Through the Directed Issue, the number of shares in the Company increases by 25,550,359 shares, corresponding to a dilution of approximately 3 per cent of the number of shares and votes, calculated based on the number of shares in the Company after registration of the conversion described above but before registration of the Directed Issue.

The board’s intention to propose a directed issue to the Chief Executive Officer, which it will convert into shares by way of set-off,

In the notice convening the extraordinary general meeting, the board intends to propose that the general meeting resolves on a directed issue of shares to the Company’s Chief Executive Officer, Roberto Garcia Martinez (the “CEO Issue”)

Principal terms of the proposal

• Number of new shares: 53,295,593

• Subscription price: SEK 0.09 per share (the same as in the Directed Issue)

• Capital contribution: Approximately SEK 4,796,603.37 before transaction costs

• Payment method: Set-off of the CEO’s outstanding claims against the Company

Background and rationale for the CEO Issue
The CEO Issue is intended to convert outstanding liabilities of SEK 4,796,603.37 owed by the Company to the CEO into newly issued shares. The board considers this to be a good opportunity to reduce the Company’s indebtedness without requiring any cash expenditure, thereby strengthening the Company’s balance sheet and financial position.

The board considers that the CEO Issue, if resolved by the general meeting, is in the interest of the Company and all shareholders for the following reasons:

(i) Reduction of indebtedness. The CEO Issue eliminates outstanding liabilities from the Company’s balance sheet without any cash payment. This directly improves the Company’s financial ratios and frees up liquidity for operational purposes, which is particularly valuable for a company in the development phase.

(ii) Alignment of interests. By converting claims into equity, the CEO assumes the same risk and upside as all other shareholders. This creates a strong alignment of interests between the Company’s management and its shareholder base and demonstrates the CEO’s personal confidence in the Company’s future prospects and long-term strategy.

(iii) Positive signal to the market. The CEO is voluntarily converting a certain claim (a right to cash payment) into an uncertain one (equity), effectively investing in the Company’s future. The board believes this sends a strong positive signal to existing and potential shareholders about the Company’s outlook.

Reasons for the subscription price in the CEO Issue
The subscription price in the CEO Issue is SEK 0.09 per share, which is identical to the subscription price in the Directed Issue to external investors. The board acknowledges that this represents a significant discount to the current market price. The board has nevertheless concluded that the subscription price is justified for the following reasons, in addition to those stated above:

(i) Same price as independent external investors.
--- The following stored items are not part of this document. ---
-- pv_equiv track=rewrite | github.com/PetraVidnerova/aoc_23 | day18.py | horizontal_count
-- ===== SOURCE A (Python) =====
-- def horizontal_count(line):
--     count = 0
--     l = ""
--     for x in line:
--         if x == "|":
--             count += 1
--         elif x in "FJL7":
--             if not l:
--                 l += x
--             else:
--                 l += x
--                 if l in ("L7", "FJ"):
--                     count  += 1
--                 l = ""
--     return count
-- ===== SOURCE B (Python) =====
-- def horizontal_count(line):
--     corners = [c for c in line if c in "FJL7"]
--     total = line.count("|")
--     i = 1
--     while i < len(corners):
--         if corners[i - 1] + corners[i] in ("L7", "FJ"):
--             total += 1
--         i += 2
--     return total
-- ===== Notes on version B (the rewrite author's own statement) =====
-- stated objective: simpler
-- what changed: A's single stateful pass with a pending-corner string buffer is replaced by an independent pipe-character count plus a filter of the corner characters and a pairwise index scan over that extracted list.
import Mathlib
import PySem

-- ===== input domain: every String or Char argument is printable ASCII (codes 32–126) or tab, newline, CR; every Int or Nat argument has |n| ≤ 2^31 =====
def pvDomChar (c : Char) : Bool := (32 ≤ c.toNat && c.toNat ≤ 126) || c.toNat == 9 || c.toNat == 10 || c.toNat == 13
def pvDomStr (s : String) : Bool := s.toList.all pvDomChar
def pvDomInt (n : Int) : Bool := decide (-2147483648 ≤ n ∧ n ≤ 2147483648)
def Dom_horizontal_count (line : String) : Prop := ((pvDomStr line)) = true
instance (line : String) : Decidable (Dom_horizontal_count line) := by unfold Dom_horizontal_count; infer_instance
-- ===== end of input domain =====

-- B replaces A's single stateful pass (pending-corner buffer) by an independent pipe-character
-- count plus a pairwise scan over the extracted corner characters; objective: simpler. A is total.
-- Python's one-char strings are represented as Char; A's small string buffer `l`
-- (only ever "", or one corner char, compared with "L7"/"FJ") as its char list — exact.

-- ===== PORT A =====
-- `x in "FJL7"` on a one-char x is exactly char membership
def pvCorner (x : Char) : Bool := "FJL7".toList.contains x

def pvStepA (st : Int × List Char) (x : Char) : Int × List Char :=
  if x = '|' then (st.1 + 1, st.2)
  else if pvCorner x then
    if st.2 = [] then (st.1, st.2 ++ [x])
    else
      let l := st.2 ++ [x]
      if l = "L7".toList ∨ l = "FJ".toList then (st.1 + 1, [])
      else (st.1, [])
  else st

def horizontal_count (line : String) : Int :=
  (line.toList.foldl pvStepA (0, [])).1

-- ===== PORT B =====
def pvPairLoop (corners : List Char) (i : Nat) (total : Int) : Int :=
  if i < corners.length then
    let pair := [corners.getD (i - 1) ' ', corners.getD i ' ']
    pvPairLoop corners (i + 2) (if pair = "L7".toList ∨ pair = "FJ".toList then total + 1 else total)
  else total
termination_by corners.length - i

def horizontal_count_alt (line : String) : Int :=
  let corners := line.toList.filter pvCorner
  let total : Int := (PySem.Str.count line "|" : Int)
  pvPairLoop corners 1 total

-- ===== PRECONDITION & SPEC =====
def Spec_horizontal_count (line : String) (out : Int) : Prop := out = horizontal_count_alt line
instance (line : String) (out : Int) : Decidable (Spec_horizontal_count line out) := by unfold Spec_horizontal_count; infer_instance

-- ===== CLAIM (what is proved, stated in full; the proofs are below) =====
def Claim_equal_horizontal_count : Prop := ∀ (line : String), Dom_horizontal_count line → Spec_horizontal_count line (horizontal_count line)

-- ===== LEMMAS AND PROOFS =====

-- the pair count both programs compute, in structural form
def pvPairs : List Char → Int
  | a :: b :: rest => (if [a, b] = "L7".toList ∨ [a, b] = "FJ".toList then 1 else 0) + pvPairs rest
  | _ => 0

lemma pvCountGo (ch : Char) :
    ∀ (l : List Char) (fuel acc : Nat), l.length ≤ fuel →
      PySem.Chars.count.go [ch] fuel l acc = acc + l.count ch := by
  intro l
  induction l with
  | nil => intro fuel acc _; cases fuel <;> simp [PySem.Chars.count.go]
  | cons a t ih =>
    intro fuel acc hle
    cases fuel with
    | zero => simp at hle
    | succ n =>
      rw [PySem.Chars.count.go]
      by_cases h : a = ch
      · subst h
        simp only [List.isPrefixOf, List.length_cons, Nat.add_le_add_iff_right] at hle ⊢
        simp [ih n (acc + 1) hle, List.count_cons]
        omega
      · have hp : List.isPrefixOf [ch] (a :: t) = false := by
          simp [List.isPrefixOf]; exact fun hh => absurd hh.symm h
        rw [hp]
        simp only [List.length_cons, Nat.add_le_add_iff_right] at hle
        simp [ih n acc hle, List.count_cons, h]

lemma pvStrCountPipe (line : String) :
    PySem.Str.count line "|" = line.toList.count '|' := by
  simp only [PySem.Str.count_eq]
  show PySem.Chars.count line.toList ['|'] = _
  rw [PySem.Chars.count]
  simp only [List.isEmpty_cons, if_false, Bool.false_eq_true]
  rw [pvCountGo '|' line.toList line.toList.length 0 (le_refl _)]
  simp

lemma pvPairLoopShift :
    ∀ (n : Nat) (cs : List Char) (a b : Char) (i : Nat) (total : Int),
      cs.length - i ≤ n → 1 ≤ i →
      pvPairLoop (a :: b :: cs) (i + 2) total = pvPairLoop cs i total := by
  intro n
  induction n with
  | zero =>
    intro cs a b i total hn hi
    rw [pvPairLoop]
    conv_rhs => rw [pvPairLoop]
    have h1 : ¬ (i + 2 < cs.length + 1 + 1) := by omega
    have h2 : ¬ (i < cs.length) := by omega
    simp [List.length_cons, h1, h2]
  | succ n ih =>
    intro cs a b i total hn hi
    by_cases h : i < cs.length
    · obtain ⟨j, rfl⟩ : ∃ j, i = j + 1 := ⟨i - 1, by omega⟩
      have h1 : j + 1 + 2 < cs.length + 1 + 1 := by omega
      rw [pvPairLoop]
      simp only [List.length_cons, if_pos h1]
      have e1 : (a :: b :: cs).getD (j + 1 + 2 - 1) ' ' = cs.getD (j + 1 - 1) ' ' := rfl
      have e2 : (a :: b :: cs).getD (j + 1 + 2) ' ' = cs.getD (j + 1) ' ' := rfl
      rw [e1, e2, ih cs a b (j + 1 + 2) _ (by omega) (by omega)]
      conv_rhs => rw [pvPairLoop]
      simp only [if_pos h]
    · rw [pvPairLoop]
      conv_rhs => rw [pvPairLoop]
      have h1 : ¬ (i + 2 < cs.length + 1 + 1) := by omega
      simp [List.length_cons, h1, h]

lemma pvPairLoopEq : ∀ (cs : List Char) (total : Int),
    pvPairLoop cs 1 total = total + pvPairs cs := by
  intro cs
  induction cs using pvPairs.induct with
  | case1 a b rest ih =>
    intro total
    rw [pvPairLoop]
    have h1 : 1 < (a :: b :: rest).length := by simp
    simp only [if_pos h1]
    have e1 : (a :: b :: rest).getD (1 - 1) ' ' = a := rfl
    have e2 : (a :: b :: rest).getD 1 ' ' = b := rfl
    rw [e1, e2, pvPairLoopShift rest.length rest a b 1 _ (by omega) (by omega), ih]
    rw [pvPairs]
    split <;> omega
  | case2 cs h =>
    intro total
    rw [pvPairLoop]
    rcases cs with _ | ⟨a, _ | ⟨b, rest⟩⟩
    · simp [pvPairs]
    · simp [pvPairs]
    · exact (h a b rest rfl).elim

lemma pvFoldAEq : ∀ (cs : List Char) (count : Int) (l : List Char), l.length ≤ 1 →
    (cs.foldl pvStepA (count, l)).1
      = count + (cs.count '|' : Int) + pvPairs (l ++ cs.filter pvCorner) := by
  intro cs
  induction cs with
  | nil =>
    intro count l hl
    match l, hl with
    | [], _ => simp [pvPairs]
    | [c], _ => simp [pvPairs]
  | cons x cs ih =>
    intro count l hl
    by_cases hx : x = '|'
    · subst hx
      have hc : pvCorner '|' = false := by decide
      have step : pvStepA (count, l) '|' = (count + 1, l) := by simp [pvStepA]
      have hf : List.filter pvCorner ('|' :: cs) = List.filter pvCorner cs := by
        simp [List.filter_cons, hc]
      have hcnt : List.count '|' ('|' :: cs) = List.count '|' cs + 1 := by
        simp [List.count_cons]
      rw [List.foldl_cons, step, ih (count + 1) l hl, hf, hcnt]
      push_cast
      ring
    · have hcnt : List.count '|' (x :: cs) = List.count '|' cs := by
        simp [List.count_cons, hx]
      by_cases hcor : pvCorner x = true
      · have hf : List.filter pvCorner (x :: cs) = x :: List.filter pvCorner cs := by
          simp [List.filter_cons, hcor]
        match l, hl with
        | [], _ =>
          have step : pvStepA (count, []) x = (count, [x]) := by
            simp [pvStepA, hx, hcor]
          rw [List.foldl_cons, step, ih count [x] (by simp), hcnt, hf]
          rfl
        | [c], _ =>
          by_cases hgood : ([c, x] = "L7".toList ∨ [c, x] = "FJ".toList)
          · have step : pvStepA (count, [c]) x = (count + 1, []) := by
              simp only [pvStepA, if_neg hx, hcor, if_true, List.cons_append,
                List.nil_append, reduceCtorEq, ite_false]
              rw [if_pos hgood]
            rw [List.foldl_cons, step, ih (count + 1) [] (by simp), hcnt, hf]
            have hp : pvPairs ([c] ++ x :: List.filter pvCorner cs)
                = 1 + pvPairs (List.filter pvCorner cs) := by
              show pvPairs (c :: x :: List.filter pvCorner cs) = _
              rw [pvPairs, if_pos hgood]
            rw [hp, List.nil_append]
            ring
          · have step : pvStepA (count, [c]) x = (count, []) := by
              simp only [pvStepA, if_neg hx, hcor, if_true, List.cons_append,
                List.nil_append, reduceCtorEq, ite_false]
              rw [if_neg hgood]
            rw [List.foldl_cons, step, ih count [] (by simp), hcnt, hf]
            have hp : pvPairs ([c] ++ x :: List.filter pvCorner cs)
                = 0 + pvPairs (List.filter pvCorner cs) := by
              show pvPairs (c :: x :: List.filter pvCorner cs) = _
              rw [pvPairs, if_neg hgood]
            rw [hp, List.nil_append]
            ring
      · have hcor' : pvCorner x = false := by simpa using hcor
        have hf : List.filter pvCorner (x :: cs) = List.filter pvCorner cs := by
          simp [List.filter_cons, hcor']
        have step : pvStepA (count, l) x = (count, l) := by
          simp [pvStepA, hx, hcor']
        rw [List.foldl_cons, step, ih count l hl, hcnt, hf]

-- ===== VERDICT (by name: the statement is the Claim_ definition above) =====
theorem horizontal_count_spec : Claim_equal_horizontal_count := by
  intro line _
  unfold Spec_horizontal_count horizontal_count horizontal_count_alt
  rw [pvFoldAEq line.toList 0 [] (by simp), pvPairLoopEq, pvStrCountPipe]
  simp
The CEO receives shares on exactly the same terms as the external investors in the Directed Issue. There is no preferential treatment; the price has been determined through arm’s length negotiations with unrelated third parties.

(ii) Nature of the transaction: debt conversion, not a discounted purchase. The CEO Issue is a conversion of accrued liabilities, not a purchase of shares at a discounted price. The CEO has already rendered services or advanced funds to the Company and is now electing to convert those claims into equity at a price consistent with third-party transactions. In debt-to-equity conversions, it is standard market practice to apply a price that reflects a discount to the prevailing market price, as the creditor is exchanging a certain claim for an uncertain equity position.
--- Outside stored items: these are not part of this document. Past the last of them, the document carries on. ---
-- pv_equiv track=rewrite | github.com/hirokisaito10969/AtCoder | 322/322G.py | solve
-- ===== SOURCE A (Python) =====
-- MOD = 998244353
--
-- def solve(N, X):
--     ans = 0
--
--     # a と b の値を 1 から N まで試す
--     for a in range(1, N+1):
--         for b in range(1, N+1):
--             if a == b:
--                 continue
--
--             # k >= 1 の条件から、S の長さは 1 以上
--             for k in range(1, min(10, a, b)+1):
--                 f_a = (pow(a, k, MOD) - 1) * pow(a - 1, N - k, MOD) % MOD
--                 f_b = (pow(b, k, MOD) - 1) * pow(b - 1, N - k, MOD) % MOD
--
--                 if (f_a - f_b) % MOD == X:
--                     ans += 1
--
--     return ans % MOD
-- ===== SOURCE B (Python) =====
-- MOD = 998244353
--
-- def solve(N, X):
--     # A residue difference (f_a - f_b) % MOD always lies in [0, MOD), so no
--     # triple can match an X outside that range.
--     if X < 0 or X >= MOD:
--         return 0
--     ans = 0
--     for k in range(1, 11):
--         # values f(a, k) for every a that admits this k (k <= min(10, a))
--         vals = [(pow(a, k, MOD) - 1) * pow(a - 1, N - k, MOD) % MOD for a in range(k, N + 1)]
--         cnt = {}
--         for v in vals:
--             cnt[v] = cnt.get(v, 0) + 1
--         # ordered pairs (a, b) with f_a - f_b ≡ X: hash-count matches of f_a - X
--         for v in vals:
--             ans += cnt.get((v - X) % MOD, 0)
--         # remove the diagonal a == b, which matches exactly when X == 0
--         if X == 0:
--             ans -= len(vals)
--     return ans % MOD
-- ===== Notes on version B (the rewrite author's own statement) =====
-- stated objective: faster
-- what changed: Replaced the O(N^2) loop over ordered pairs (a,b) with, for each k<=10, a hash-map count of the f(b,k) values so each a is matched against f(a,k)-X in O(1), subtracting the diagonal when X==0 and returning 0 immediately for X outside [0,MOD).
import Mathlib
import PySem

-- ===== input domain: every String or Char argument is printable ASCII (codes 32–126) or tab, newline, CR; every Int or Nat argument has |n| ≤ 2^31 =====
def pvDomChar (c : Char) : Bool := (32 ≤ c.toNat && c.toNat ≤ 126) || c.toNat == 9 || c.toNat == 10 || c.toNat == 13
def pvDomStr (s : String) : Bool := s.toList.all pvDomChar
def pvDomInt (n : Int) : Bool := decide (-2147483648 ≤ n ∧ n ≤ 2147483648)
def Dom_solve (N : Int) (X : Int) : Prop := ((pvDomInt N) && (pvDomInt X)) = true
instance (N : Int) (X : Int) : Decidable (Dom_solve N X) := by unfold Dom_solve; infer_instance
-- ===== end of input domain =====

-- B replaces A's quadratic scan over ordered pairs (a,b) by, for each k ≤ 10, a
-- dict count of the f(b,k) values, matching each f(a,k)-X in one lookup.


def pvMOD : Int := 998244353

-- ===== PORT A =====
-- exponents: inside the loops 1 ≤ k ≤ min(10, a, b) ≤ N, so k ≥ 0 and N - k ≥ 0 and
-- `.toNat` is exact (Python's pow never sees a negative exponent here).
def solve (N : Int) (X : Int) : Int :=
  let ans : Int :=
    (PySem.List.pyRange 1 (N + 1)).foldl (fun ans a =>
      (PySem.List.pyRange 1 (N + 1)).foldl (fun ans b =>
        if a = b then ans
        else
          (PySem.List.pyRange 1 (min 10 (min a b) + 1)).foldl (fun ans k =>
            let f_a := PySem.Int.mod ((PySem.Int.powMod a k.toNat pvMOD - 1) *
                         PySem.Int.powMod (a - 1) (N - k).toNat pvMOD) pvMOD
            let f_b := PySem.Int.mod ((PySem.Int.powMod b k.toNat pvMOD - 1) *
                         PySem.Int.powMod (b - 1) (N - k).toNat pvMOD) pvMOD
            if PySem.Int.mod (f_a - f_b) pvMOD = X then ans + 1 else ans) ans) ans) 0
  PySem.Int.mod ans pvMOD

-- ===== PORT B =====
-- f(a, k) of Source B's comprehension (same modular expression as in A's body); `.toNat`
-- exact as above since a ranges over [k, N].
def pvF (N k a : Int) : Int :=
  PySem.Int.mod ((PySem.Int.powMod a k.toNat pvMOD - 1) *
    PySem.Int.powMod (a - 1) (N - k).toNat pvMOD) pvMOD

def solve_alt (N : Int) (X : Int) : Int :=
  if X < 0 ∨ pvMOD ≤ X then 0
  else
    let ans : Int :=
      (PySem.List.pyRange 1 11).foldl (fun ans k =>
        let vals := (PySem.List.pyRange k (N + 1)).map (fun a => pvF N k a)
        let cnt := vals.foldl (fun d v => d.insert v (d.getD v 0 + 1)) PySem.Dict.empty
        let ans := vals.foldl (fun ans v =>
          ans + cnt.getD (PySem.Int.mod (v - X) pvMOD) 0) ans
        if X = 0 then ans - (vals.length : Int) else ans) 0
    PySem.Int.mod ans pvMOD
(iii) Consistent with the Company’s transaction history. The price of SEK 0.09 is consistent with, or at a premium to, subscription prices in the Company’s capital raises over the past twelve months: the rights issue of September 2025 (SEK 0.06), the exercise of warrants of series TO6 in May 2025 (SEK 0.09), and the Fenja Capital conversion of February 2026 (SEK 0.09).
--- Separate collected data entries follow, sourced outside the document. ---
lemma pvPairs_allEq (s : List Int) (t lo hi : Int) (hm : pvMono s) (h0 : 0 ≤ lo)
    (hlen : hi < (s.length : Int)) (hlt : lo < hi)
    (heq : PySem.List.pyGetD s lo 0 = PySem.List.pyGetD s hi 0)
    (hsum : PySem.List.pyGetD s lo 0 + PySem.List.pyGetD s hi 0 = t) :
    2 * pvPairs s t lo hi = (hi - lo + 1) * (hi - lo) := by
  have hall : ∀ i : Int, lo ≤ i → i ≤ hi → PySem.List.pyGetD s i 0 = PySem.List.pyGetD s lo 0 := by
    intro i h1 h2
    have ha := hm lo i h0 h1 (by omega)
    have hb := hm i hi (by omega) h2 hlen
    omega
  have hinner : ∀ j ∈ Finset.Ico lo (hi + 1),
      (∑ i ∈ Finset.Ico lo j, pvInd s t i j) = j - lo := by
    intro j hj
    have hj' := Finset.mem_Ico.mp hj
    have : ∀ i ∈ Finset.Ico lo j, pvInd s t i j = 1 := by
      intro i hi'
      have hi'' := Finset.mem_Ico.mp hi'
      unfold pvInd
      rw [hall i hi''.1 (by omega), hall j hj'.1 (by omega), if_pos (by omega)]
    rw [Finset.sum_congr rfl this, Finset.sum_const, nsmul_eq_mul, mul_one, Int.card_Ico]
    omega
  unfold pvPairs
  rw [Finset.sum_congr rfl hinner]
  have hN : hi + 1 = lo + (((hi - lo + 1).toNat : Nat) : Int) := by omega
  rw [hN, pvSumArith lo (hi - lo + 1).toNat]
  have h2 : (((hi - lo + 1).toNat : Nat) : Int) = hi - lo + 1 := by omega
  rw [h2]; ring

lemma pvPairs_split (s : List Int) (t lo hi a b : Int) (hm : pvMono s) (h0 : 0 ≤ lo)
    (hlen : hi < (s.length : Int)) (hlt : lo < hi)
    (hsum : PySem.List.pyGetD s lo 0 + PySem.List.pyGetD s hi 0 = t)
    (hne : PySem.List.pyGetD s lo 0 ≠ PySem.List.pyGetD s hi 0)
    (ha1 : lo + 1 ≤ a) (ha2 : a ≤ hi)
    (hablock : ∀ i, lo ≤ i → i < a → PySem.List.pyGetD s i 0 = PySem.List.pyGetD s lo 0)
    (hav : PySem.List.pyGetD s a 0 ≠ PySem.List.pyGetD s lo 0)
    (hb1 : b ≤ hi - 1) (hb2 : lo ≤ b)
    (hbblock : ∀ j, j ≤ hi → b < j → PySem.List.pyGetD s j 0 = PySem.List.pyGetD s hi 0)
    (hbv : PySem.List.pyGetD s b 0 ≠ PySem.List.pyGetD s hi 0) :
    pvPairs s t lo hi = (a - lo) * (hi - b) + pvPairs s t a b := by
  have hlohi : PySem.List.pyGetD s lo 0 < PySem.List.pyGetD s hi 0 := by
    have := hm lo hi h0 (by omega) hlen; omega
  have c1 : ∀ i, lo ≤ i → i ≤ hi → (PySem.List.pyGetD s i 0 = PySem.List.pyGetD s lo 0 ↔ i < a) := by
    intro i h1 h2
    constructor
    · intro hv
      by_contra hcon
      have hga : PySem.List.pyGetD s lo 0 ≤ PySem.List.pyGetD s a 0 :=
        hm lo a h0 (by omega) (by omega)
      have : PySem.List.pyGetD s a 0 ≤ PySem.List.pyGetD s i 0 :=
        hm a i (by omega) (by omega) (by omega)
      omega
    · intro h; exact hablock i h1 h
  have c2 : ∀ j, lo ≤ j → j ≤ hi → (PySem.List.pyGetD s j 0 = PySem.List.pyGetD s hi 0 ↔ b < j) := by
    intro j h1 h2
    constructor
    · intro hv
      by_contra hcon
      have hgb : PySem.List.pyGetD s b 0 ≤ PySem.List.pyGetD s hi 0 :=
        hm b hi (by omega) (by omega) hlen
      have : PySem.List.pyGetD s j 0 ≤ PySem.List.pyGetD s b 0 :=
        hm j b (by omega) (by omega) (by omega)
      omega
    · intro h; exact hbblock j h2 h
  have hsplit : pvPairSet s t lo hi
      = (Finset.Ico lo a ×ˢ Finset.Ico (b + 1) (hi + 1)) ∪ pvPairSet s t a b := by
    ext p
    simp only [pvPairSet, Finset.mem_filter, Finset.mem_product, Finset.mem_Ico,
      Finset.mem_union]
    constructor
    · rintro ⟨⟨⟨h1, h2⟩, h3, h4⟩, hij, he⟩
      by_cases hia : p.1 < a
      · left
        have hv1 : PySem.List.pyGetD s p.1 0 = PySem.List.pyGetD s lo 0 :=
          (c1 p.1 h1 (by omega)).mpr hia
        have hv2 : PySem.List.pyGetD s p.2 0 = PySem.List.pyGetD s hi 0 := by omega
        have := (c2 p.2 h3 (by omega)).mp hv2
        exact ⟨⟨h1, hia⟩, by omega, h4⟩
      · right
        have hv1 : PySem.List.pyGetD s p.1 0 ≠ PySem.List.pyGetD s lo 0 := by
          intro hv; exact hia ((c1 p.1 h1 (by omega)).mp hv)
        have hge : PySem.List.pyGetD s lo 0 ≤ PySem.List.pyGetD s p.1 0 :=
          hm lo p.1 h0 h1 (by omega)
        have hv2 : PySem.List.pyGetD s p.2 0 ≠ PySem.List.pyGetD s hi 0 := by omega
        have hjb : ¬ b < p.2 := fun hc => hv2 ((c2 p.2 h3 (by omega)).mpr hc)
        exact ⟨⟨⟨by omega, by omega⟩, by omega, by omega⟩, hij, he⟩
    · rintro (⟨⟨h1, h2⟩, h3, h4⟩ | ⟨⟨⟨h1, h2⟩, h3, h4⟩, hij, he⟩)
      · have hv1 : PySem.List.pyGetD s p.1 0 = PySem.List.pyGetD s lo 0 :=
          hablock p.1 h1 h2
        have hv2 : PySem.List.pyGetD s p.2 0 = PySem.List.pyGetD s hi 0 :=
          hbblock p.2 (by omega) (by omega)
        have hij : p.1 < p.2 := by
          by_contra hc
          have := hm p.2 p.1 (by omega) (by omega) (by omega)
          omega
        exact ⟨⟨⟨h1, by omega⟩, by omega, h4⟩, hij, by omega⟩
      · exact ⟨⟨⟨by omega, by omega⟩, by omega, by omega⟩, hij, he⟩
  have hdisj : Disjoint (Finset.Ico lo a ×ˢ Finset.Ico (b + 1) (hi + 1)) (pvPairSet s t a b) := by
    rw [Finset.disjoint_left]
    rintro p hp hp'
    simp only [Finset.mem_product, Finset.mem_Ico] at hp
    simp only [pvPairSet, Finset.mem_filter, Finset.mem_product, Finset.mem_Ico] at hp'
    omega
  rw [pvPairs_eq_card, pvPairs_eq_card, hsplit, Finset.card_union_of_disjoint hdisj,
    Finset.card_product, Int.card_Ico, Int.card_Ico]
  have e1 : (((a - lo).toNat : Nat) : Int) = a - lo := by omega
  have e2 : (((hi + 1 - (b + 1)).toNat : Nat) : Int) = hi - b := by omega
  push_cast
  rw [e1, e2]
Governance and shareholder protection
As the CEO Issue constitutes a directed issue of shares to a related party, it is subject to the requirements of the Swedish Companies Act (2005:551). Accordingly, the resolution requires the approval of shareholders representing at least nine-tenths of both the votes cast and the shares represented at the general meeting. This supermajority requirement provides the highest level of protection for minority shareholders and ensures full transparency. The CEO will not participate in the vote on the CEO Issue. The CEO Issue is conditional upon a resolution by the general meeting and will, if resolved, be registered with the Swedish Companies Registration Office (Bolagsverket).

Combined effect of the issues
The summary below is intended to illustrate the combined effect of (i) the Directed Issue, and (ii) the proposed CEO Issue, provided that all measures are implemented and registered.

• Number of shares before all measures: 883,523,421

• Number of shares after all measures: 962,369,373

• Share capital after all measures: Approximately SEK 1,316,806.48

• Total dilution for existing shareholders: approximately 9%

Extraordinary general meeting and continued disclosure
The Company will publish notice convening the extraordinary general meeting through a separate press release. The extraordinary general meeting is intended to consider the board’s proposal regarding the CEO Issue.

• Planned date for publication of the notice: 26 February 2026

• Planned date for the extraordinary general meeting: 18 March 2026

Important information
This press release does not constitute an offer to subscribe for or acquire shares in Eurobattery Minerals. Any invitation to the persons concerned to subscribe for shares in Eurobattery Minerals will only be made through the notice convening the extraordinary general meeting, which will be published separately.

Language versions
Eurobattery Minerals AB publishes information in English, Swedish, and German for the convenience of our shareholders and stakeholders. In the event of any discrepancies or inconsistencies between the language versions, the English version shall prevail.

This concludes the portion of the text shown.